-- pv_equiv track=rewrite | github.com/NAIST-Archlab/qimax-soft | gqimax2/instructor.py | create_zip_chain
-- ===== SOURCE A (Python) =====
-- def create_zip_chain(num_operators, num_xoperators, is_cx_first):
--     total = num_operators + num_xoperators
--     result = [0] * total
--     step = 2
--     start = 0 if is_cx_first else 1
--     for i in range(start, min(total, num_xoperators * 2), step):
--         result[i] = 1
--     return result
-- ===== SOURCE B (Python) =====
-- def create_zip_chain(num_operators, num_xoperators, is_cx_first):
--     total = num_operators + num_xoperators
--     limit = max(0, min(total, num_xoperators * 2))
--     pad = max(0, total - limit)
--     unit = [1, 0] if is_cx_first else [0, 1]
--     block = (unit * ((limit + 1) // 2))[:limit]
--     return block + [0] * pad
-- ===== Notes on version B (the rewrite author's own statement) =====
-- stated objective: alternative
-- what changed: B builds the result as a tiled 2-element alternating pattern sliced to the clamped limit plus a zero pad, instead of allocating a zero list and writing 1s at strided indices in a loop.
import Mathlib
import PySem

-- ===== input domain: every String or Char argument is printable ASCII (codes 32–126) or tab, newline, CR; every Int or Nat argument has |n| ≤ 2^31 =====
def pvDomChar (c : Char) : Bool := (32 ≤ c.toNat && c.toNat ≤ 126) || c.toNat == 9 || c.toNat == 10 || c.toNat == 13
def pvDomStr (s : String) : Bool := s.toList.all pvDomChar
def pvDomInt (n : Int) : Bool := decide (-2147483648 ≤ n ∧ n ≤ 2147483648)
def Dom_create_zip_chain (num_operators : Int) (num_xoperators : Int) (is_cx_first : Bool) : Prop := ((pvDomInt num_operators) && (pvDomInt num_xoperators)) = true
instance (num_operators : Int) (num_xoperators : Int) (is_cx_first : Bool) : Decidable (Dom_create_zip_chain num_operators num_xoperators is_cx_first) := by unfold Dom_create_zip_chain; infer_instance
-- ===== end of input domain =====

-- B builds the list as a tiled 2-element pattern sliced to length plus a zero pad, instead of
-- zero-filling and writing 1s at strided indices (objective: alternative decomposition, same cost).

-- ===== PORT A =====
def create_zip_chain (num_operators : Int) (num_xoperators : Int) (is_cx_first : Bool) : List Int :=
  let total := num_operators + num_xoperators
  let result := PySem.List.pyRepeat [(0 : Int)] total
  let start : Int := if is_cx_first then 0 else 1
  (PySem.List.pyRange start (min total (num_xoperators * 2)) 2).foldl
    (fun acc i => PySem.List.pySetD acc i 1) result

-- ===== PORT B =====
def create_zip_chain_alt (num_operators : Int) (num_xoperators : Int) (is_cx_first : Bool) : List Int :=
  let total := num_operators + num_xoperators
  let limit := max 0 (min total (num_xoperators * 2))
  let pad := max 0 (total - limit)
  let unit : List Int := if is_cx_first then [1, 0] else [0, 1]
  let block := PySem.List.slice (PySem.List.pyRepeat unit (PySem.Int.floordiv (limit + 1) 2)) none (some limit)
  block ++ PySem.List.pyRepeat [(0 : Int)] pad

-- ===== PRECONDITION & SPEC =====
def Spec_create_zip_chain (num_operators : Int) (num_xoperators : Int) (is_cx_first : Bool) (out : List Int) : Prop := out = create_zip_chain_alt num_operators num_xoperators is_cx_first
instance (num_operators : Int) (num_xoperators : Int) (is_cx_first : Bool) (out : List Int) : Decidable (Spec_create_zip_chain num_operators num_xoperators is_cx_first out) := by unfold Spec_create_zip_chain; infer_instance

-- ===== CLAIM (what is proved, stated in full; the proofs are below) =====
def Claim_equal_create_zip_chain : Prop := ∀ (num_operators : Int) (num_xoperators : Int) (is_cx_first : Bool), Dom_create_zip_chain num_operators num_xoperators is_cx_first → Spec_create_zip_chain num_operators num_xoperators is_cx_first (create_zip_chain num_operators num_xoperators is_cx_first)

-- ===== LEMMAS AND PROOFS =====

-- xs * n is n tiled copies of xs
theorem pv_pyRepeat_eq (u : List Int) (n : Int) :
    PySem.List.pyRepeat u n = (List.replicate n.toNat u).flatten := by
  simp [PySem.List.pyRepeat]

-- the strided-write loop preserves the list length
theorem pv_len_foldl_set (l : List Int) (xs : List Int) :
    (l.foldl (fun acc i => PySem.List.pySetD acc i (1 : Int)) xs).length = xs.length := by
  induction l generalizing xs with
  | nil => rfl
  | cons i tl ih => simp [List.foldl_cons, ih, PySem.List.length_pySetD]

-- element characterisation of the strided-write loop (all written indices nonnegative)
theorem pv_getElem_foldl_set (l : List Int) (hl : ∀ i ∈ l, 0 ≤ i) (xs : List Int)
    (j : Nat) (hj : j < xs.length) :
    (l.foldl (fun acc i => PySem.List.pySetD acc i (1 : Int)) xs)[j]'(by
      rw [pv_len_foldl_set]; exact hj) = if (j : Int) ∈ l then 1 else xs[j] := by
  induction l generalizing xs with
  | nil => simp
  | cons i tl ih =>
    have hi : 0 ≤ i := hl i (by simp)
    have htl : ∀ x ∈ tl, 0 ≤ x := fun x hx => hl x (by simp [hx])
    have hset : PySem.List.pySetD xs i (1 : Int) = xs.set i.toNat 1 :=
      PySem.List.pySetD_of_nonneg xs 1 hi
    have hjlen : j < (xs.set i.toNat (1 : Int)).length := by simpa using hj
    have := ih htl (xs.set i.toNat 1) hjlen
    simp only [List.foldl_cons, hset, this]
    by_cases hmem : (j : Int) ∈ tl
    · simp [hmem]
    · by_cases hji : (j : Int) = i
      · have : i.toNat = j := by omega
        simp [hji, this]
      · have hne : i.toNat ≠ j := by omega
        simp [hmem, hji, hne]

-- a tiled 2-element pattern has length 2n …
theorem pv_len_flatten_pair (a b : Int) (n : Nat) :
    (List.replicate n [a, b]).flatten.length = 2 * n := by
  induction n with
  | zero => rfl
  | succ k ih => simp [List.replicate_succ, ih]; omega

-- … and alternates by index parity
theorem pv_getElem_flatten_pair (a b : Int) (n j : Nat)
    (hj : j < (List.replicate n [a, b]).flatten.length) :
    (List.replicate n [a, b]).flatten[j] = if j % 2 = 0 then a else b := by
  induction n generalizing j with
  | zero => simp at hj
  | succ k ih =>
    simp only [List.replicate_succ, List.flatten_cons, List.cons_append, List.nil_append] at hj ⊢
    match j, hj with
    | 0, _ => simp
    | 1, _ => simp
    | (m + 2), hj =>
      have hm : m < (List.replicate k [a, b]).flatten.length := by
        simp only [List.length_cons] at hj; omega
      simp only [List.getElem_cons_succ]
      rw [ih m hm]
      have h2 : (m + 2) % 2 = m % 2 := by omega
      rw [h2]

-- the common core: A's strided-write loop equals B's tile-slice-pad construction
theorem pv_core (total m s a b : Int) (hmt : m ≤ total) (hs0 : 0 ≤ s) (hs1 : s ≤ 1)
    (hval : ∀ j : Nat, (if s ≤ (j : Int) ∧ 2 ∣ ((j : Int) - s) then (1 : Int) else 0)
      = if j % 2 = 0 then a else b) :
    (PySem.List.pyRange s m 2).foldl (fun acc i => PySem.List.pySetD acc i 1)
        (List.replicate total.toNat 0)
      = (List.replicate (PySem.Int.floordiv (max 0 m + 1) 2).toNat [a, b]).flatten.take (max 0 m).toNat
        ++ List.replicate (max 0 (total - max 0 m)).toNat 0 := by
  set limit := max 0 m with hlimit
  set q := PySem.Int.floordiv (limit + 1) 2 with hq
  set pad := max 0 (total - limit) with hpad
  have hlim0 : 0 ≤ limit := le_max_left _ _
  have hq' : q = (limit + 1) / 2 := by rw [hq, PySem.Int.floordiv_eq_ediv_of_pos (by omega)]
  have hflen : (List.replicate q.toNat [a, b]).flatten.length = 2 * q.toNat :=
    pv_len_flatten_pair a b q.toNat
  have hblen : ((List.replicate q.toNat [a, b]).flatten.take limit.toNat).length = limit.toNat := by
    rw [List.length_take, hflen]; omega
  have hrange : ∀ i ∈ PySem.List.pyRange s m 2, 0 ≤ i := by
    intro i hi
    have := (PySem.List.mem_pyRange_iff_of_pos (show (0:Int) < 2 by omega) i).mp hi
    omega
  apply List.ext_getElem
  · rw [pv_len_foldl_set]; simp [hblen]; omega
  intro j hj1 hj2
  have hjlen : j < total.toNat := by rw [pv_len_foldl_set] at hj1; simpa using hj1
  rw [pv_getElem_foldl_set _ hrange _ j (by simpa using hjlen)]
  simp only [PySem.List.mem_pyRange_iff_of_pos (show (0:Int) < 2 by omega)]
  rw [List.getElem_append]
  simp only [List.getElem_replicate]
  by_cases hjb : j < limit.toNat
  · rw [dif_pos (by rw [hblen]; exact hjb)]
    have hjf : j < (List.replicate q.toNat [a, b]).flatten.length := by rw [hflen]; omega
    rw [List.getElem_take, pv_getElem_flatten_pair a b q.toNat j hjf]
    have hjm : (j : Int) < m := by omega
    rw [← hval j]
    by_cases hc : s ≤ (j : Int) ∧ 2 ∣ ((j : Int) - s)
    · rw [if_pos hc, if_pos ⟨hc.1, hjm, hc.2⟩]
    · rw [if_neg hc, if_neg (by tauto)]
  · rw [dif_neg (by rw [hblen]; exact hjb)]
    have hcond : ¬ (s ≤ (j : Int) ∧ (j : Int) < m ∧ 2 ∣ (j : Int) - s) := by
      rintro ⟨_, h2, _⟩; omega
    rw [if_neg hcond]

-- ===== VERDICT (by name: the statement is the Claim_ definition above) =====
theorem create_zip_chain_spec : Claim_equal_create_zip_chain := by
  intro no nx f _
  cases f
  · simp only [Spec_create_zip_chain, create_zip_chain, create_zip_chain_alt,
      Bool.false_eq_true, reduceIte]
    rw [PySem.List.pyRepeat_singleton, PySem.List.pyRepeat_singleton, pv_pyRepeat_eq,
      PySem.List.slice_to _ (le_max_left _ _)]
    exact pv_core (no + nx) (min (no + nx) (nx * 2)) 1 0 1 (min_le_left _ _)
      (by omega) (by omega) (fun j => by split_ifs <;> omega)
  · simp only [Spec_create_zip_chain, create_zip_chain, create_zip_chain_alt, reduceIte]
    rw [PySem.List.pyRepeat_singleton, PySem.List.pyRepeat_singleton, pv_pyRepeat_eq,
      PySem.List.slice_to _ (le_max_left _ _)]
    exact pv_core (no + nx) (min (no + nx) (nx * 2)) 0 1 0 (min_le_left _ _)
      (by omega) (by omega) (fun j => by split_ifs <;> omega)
☆ ☆ ☆ ☆ ☆
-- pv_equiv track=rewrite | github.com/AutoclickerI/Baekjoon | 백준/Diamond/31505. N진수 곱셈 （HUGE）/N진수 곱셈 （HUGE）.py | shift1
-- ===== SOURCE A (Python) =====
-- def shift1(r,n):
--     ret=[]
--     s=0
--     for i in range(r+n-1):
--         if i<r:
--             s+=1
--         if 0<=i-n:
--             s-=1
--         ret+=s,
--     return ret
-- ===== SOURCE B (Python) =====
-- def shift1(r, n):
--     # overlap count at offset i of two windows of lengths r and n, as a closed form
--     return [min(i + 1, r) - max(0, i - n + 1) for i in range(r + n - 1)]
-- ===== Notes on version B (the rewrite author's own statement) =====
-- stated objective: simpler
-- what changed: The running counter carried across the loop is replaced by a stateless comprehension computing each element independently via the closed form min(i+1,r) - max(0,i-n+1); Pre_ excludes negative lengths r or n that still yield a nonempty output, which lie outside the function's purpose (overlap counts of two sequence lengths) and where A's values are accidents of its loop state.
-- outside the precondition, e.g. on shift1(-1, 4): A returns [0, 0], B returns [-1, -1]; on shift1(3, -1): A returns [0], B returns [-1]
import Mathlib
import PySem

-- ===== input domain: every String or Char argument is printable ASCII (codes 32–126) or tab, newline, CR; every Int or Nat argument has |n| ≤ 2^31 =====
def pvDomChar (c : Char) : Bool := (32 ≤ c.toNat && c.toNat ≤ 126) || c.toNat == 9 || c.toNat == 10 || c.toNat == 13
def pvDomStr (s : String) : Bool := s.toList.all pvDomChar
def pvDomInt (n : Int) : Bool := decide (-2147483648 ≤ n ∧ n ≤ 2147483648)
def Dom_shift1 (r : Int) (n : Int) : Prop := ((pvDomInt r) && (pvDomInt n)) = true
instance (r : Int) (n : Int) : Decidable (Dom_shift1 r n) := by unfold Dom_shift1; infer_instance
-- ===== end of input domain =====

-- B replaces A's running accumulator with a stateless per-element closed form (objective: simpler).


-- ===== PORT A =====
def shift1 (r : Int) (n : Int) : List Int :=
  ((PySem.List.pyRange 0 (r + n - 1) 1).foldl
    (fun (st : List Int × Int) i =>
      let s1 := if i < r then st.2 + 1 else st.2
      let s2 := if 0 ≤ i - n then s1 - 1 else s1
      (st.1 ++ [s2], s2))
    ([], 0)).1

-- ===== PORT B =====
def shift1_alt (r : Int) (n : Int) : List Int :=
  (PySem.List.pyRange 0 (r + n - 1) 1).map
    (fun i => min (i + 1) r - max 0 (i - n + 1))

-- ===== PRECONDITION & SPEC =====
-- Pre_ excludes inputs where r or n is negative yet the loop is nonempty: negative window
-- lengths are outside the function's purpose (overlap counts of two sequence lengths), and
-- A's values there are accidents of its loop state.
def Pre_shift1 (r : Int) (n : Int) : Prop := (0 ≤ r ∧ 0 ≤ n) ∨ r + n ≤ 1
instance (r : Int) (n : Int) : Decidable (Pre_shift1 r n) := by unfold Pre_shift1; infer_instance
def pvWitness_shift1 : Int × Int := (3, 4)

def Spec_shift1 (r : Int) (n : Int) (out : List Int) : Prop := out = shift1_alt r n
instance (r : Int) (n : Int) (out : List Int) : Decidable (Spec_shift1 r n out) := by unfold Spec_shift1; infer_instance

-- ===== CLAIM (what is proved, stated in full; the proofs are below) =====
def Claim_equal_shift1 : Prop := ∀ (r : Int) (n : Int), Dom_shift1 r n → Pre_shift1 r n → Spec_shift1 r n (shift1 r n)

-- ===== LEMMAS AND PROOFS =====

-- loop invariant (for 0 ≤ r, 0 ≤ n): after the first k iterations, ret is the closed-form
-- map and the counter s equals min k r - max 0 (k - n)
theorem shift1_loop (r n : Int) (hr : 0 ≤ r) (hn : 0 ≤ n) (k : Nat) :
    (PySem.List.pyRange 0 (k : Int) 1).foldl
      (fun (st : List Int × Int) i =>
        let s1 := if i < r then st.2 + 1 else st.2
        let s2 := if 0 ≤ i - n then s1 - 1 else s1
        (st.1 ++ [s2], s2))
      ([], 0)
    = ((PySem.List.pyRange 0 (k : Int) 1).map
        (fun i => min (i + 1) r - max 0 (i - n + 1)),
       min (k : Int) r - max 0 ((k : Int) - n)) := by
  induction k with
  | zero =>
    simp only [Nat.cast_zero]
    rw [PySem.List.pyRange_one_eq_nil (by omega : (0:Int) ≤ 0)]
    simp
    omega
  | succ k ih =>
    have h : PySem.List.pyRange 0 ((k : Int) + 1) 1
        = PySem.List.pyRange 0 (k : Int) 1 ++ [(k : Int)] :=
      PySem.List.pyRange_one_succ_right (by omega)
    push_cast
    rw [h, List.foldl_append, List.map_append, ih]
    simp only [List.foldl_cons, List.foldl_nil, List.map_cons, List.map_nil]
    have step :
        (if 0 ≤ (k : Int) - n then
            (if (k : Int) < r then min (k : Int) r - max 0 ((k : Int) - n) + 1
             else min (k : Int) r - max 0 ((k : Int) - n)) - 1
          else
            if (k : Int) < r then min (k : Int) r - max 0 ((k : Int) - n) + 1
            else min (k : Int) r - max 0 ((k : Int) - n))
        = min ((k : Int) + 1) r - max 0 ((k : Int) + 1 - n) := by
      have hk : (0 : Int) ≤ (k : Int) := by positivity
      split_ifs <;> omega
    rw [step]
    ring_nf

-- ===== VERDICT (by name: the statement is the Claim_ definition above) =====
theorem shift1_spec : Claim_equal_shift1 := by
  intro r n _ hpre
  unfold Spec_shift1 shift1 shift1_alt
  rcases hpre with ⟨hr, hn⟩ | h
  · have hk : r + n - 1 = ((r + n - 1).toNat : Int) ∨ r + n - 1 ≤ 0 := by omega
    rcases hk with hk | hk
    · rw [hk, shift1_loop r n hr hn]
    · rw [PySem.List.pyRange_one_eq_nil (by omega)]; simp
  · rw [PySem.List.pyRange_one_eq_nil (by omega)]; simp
☆ ☆ ☆ ☆ ☆
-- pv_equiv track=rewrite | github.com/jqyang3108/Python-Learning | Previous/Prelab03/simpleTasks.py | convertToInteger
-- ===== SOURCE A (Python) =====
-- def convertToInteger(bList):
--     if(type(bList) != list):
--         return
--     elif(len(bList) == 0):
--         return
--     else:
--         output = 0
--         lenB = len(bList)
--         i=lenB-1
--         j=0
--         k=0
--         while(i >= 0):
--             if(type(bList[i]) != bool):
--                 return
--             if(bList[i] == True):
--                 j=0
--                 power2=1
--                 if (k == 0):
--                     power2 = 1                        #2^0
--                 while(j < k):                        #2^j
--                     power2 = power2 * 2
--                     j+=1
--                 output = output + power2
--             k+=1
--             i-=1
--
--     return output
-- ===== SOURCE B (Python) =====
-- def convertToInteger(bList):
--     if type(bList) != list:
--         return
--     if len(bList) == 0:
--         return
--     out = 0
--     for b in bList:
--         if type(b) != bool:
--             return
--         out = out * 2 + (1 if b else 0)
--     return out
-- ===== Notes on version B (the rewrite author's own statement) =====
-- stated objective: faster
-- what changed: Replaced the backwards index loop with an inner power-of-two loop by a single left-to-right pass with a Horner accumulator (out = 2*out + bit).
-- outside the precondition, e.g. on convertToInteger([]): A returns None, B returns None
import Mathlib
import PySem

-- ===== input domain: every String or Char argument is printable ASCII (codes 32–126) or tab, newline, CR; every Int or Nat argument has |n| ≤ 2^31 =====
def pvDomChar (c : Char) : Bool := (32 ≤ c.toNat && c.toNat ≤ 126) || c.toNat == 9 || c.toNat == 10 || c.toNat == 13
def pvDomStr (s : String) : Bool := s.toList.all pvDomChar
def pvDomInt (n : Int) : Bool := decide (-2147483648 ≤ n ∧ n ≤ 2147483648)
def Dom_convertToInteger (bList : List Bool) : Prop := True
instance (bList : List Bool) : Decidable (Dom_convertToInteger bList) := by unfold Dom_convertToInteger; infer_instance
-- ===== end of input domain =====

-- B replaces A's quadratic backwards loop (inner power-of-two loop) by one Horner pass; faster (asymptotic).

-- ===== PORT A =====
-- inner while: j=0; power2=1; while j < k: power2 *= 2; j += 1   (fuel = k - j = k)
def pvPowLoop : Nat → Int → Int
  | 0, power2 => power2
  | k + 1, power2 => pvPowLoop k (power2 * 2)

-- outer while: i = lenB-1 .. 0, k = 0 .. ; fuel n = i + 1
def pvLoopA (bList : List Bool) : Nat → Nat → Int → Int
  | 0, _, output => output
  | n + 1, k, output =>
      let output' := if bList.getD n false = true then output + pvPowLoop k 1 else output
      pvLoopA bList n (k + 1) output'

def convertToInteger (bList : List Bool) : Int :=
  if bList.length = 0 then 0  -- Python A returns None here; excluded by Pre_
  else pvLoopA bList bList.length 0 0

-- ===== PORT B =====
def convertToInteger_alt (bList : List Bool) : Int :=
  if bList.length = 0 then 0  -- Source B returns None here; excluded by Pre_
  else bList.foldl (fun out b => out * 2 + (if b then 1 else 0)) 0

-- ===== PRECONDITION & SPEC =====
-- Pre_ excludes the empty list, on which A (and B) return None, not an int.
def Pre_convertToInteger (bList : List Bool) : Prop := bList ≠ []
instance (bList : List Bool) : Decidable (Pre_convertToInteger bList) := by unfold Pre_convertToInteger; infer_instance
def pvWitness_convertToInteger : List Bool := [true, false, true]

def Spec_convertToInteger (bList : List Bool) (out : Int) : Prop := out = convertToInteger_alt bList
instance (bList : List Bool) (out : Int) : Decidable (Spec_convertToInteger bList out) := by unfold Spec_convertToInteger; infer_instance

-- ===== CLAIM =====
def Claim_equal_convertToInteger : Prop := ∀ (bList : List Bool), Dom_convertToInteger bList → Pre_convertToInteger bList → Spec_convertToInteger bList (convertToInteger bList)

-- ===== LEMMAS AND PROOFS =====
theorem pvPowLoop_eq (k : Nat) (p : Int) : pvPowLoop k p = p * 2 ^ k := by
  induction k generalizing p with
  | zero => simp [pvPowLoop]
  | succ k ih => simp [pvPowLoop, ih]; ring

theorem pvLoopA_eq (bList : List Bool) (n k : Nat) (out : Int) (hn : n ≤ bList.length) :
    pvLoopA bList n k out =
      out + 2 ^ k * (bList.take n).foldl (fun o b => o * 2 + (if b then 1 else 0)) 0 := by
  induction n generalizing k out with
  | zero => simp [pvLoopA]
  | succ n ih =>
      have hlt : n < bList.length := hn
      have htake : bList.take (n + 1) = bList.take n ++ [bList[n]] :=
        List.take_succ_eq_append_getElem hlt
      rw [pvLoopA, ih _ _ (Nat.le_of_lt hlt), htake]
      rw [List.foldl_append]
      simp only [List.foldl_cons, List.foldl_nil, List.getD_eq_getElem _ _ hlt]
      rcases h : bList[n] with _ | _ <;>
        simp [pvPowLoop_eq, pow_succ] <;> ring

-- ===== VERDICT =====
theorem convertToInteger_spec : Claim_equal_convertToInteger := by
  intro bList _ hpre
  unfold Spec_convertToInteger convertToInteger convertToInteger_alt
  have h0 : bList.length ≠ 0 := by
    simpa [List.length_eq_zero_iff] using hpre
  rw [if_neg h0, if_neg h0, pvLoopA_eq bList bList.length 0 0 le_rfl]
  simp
☆ ☆ ☆ ☆ ☆
Starting at the line above that contains "-- pv_equiv track=rewrite | github.com/NAIST-Archlab/qimax-soft", write out each line exactly until the line that contains "def create_zip_chain (num_operators" has been written, and stop there.

## RESPONSE
-- pv_equiv track=rewrite | github.com/NAIST-Archlab/qimax-soft | gqimax2/instructor.py | create_zip_chain
-- ===== SOURCE A (Python) =====
-- def create_zip_chain(num_operators, num_xoperators, is_cx_first):
--     total = num_operators + num_xoperators
--     result = [0] * total
--     step = 2
--     start = 0 if is_cx_first else 1
--     for i in range(start, min(total, num_xoperators * 2), step):
--         result[i] = 1
--     return result
-- ===== SOURCE B (Python) =====
-- def create_zip_chain(num_operators, num_xoperators, is_cx_first):
--     total = num_operators + num_xoperators
--     limit = max(0, min(total, num_xoperators * 2))
--     pad = max(0, total - limit)
--     unit = [1, 0] if is_cx_first else [0, 1]
--     block = (unit * ((limit + 1) // 2))[:limit]
--     return block + [0] * pad
-- ===== Notes on version B (the rewrite author's own statement) =====
-- stated objective: alternative
-- what changed: B builds the result as a tiled 2-element alternating pattern sliced to the clamped limit plus a zero pad, instead of allocating a zero list and writing 1s at strided indices in a loop.
import Mathlib
import PySem

-- ===== input domain: every String or Char argument is printable ASCII (codes 32–126) or tab, newline, CR; every Int or Nat argument has |n| ≤ 2^31 =====
def pvDomChar (c : Char) : Bool := (32 ≤ c.toNat && c.toNat ≤ 126) || c.toNat == 9 || c.toNat == 10 || c.toNat == 13
def pvDomStr (s : String) : Bool := s.toList.all pvDomChar
def pvDomInt (n : Int) : Bool := decide (-2147483648 ≤ n ∧ n ≤ 2147483648)
def Dom_create_zip_chain (num_operators : Int) (num_xoperators : Int) (is_cx_first : Bool) : Prop := ((pvDomInt num_operators) && (pvDomInt num_xoperators)) = true
instance (num_operators : Int) (num_xoperators : Int) (is_cx_first : Bool) : Decidable (Dom_create_zip_chain num_operators num_xoperators is_cx_first) := by unfold Dom_create_zip_chain; infer_instance
-- ===== end of input domain =====

-- B builds the list as a tiled 2-element pattern sliced to length plus a zero pad, instead of
-- zero-filling and writing 1s at strided indices (objective: alternative decomposition, same cost).

-- ===== PORT A =====
def create_zip_chain (num_operators : Int) (num_xoperators : Int) (is_cx_first : Bool) : List Int :=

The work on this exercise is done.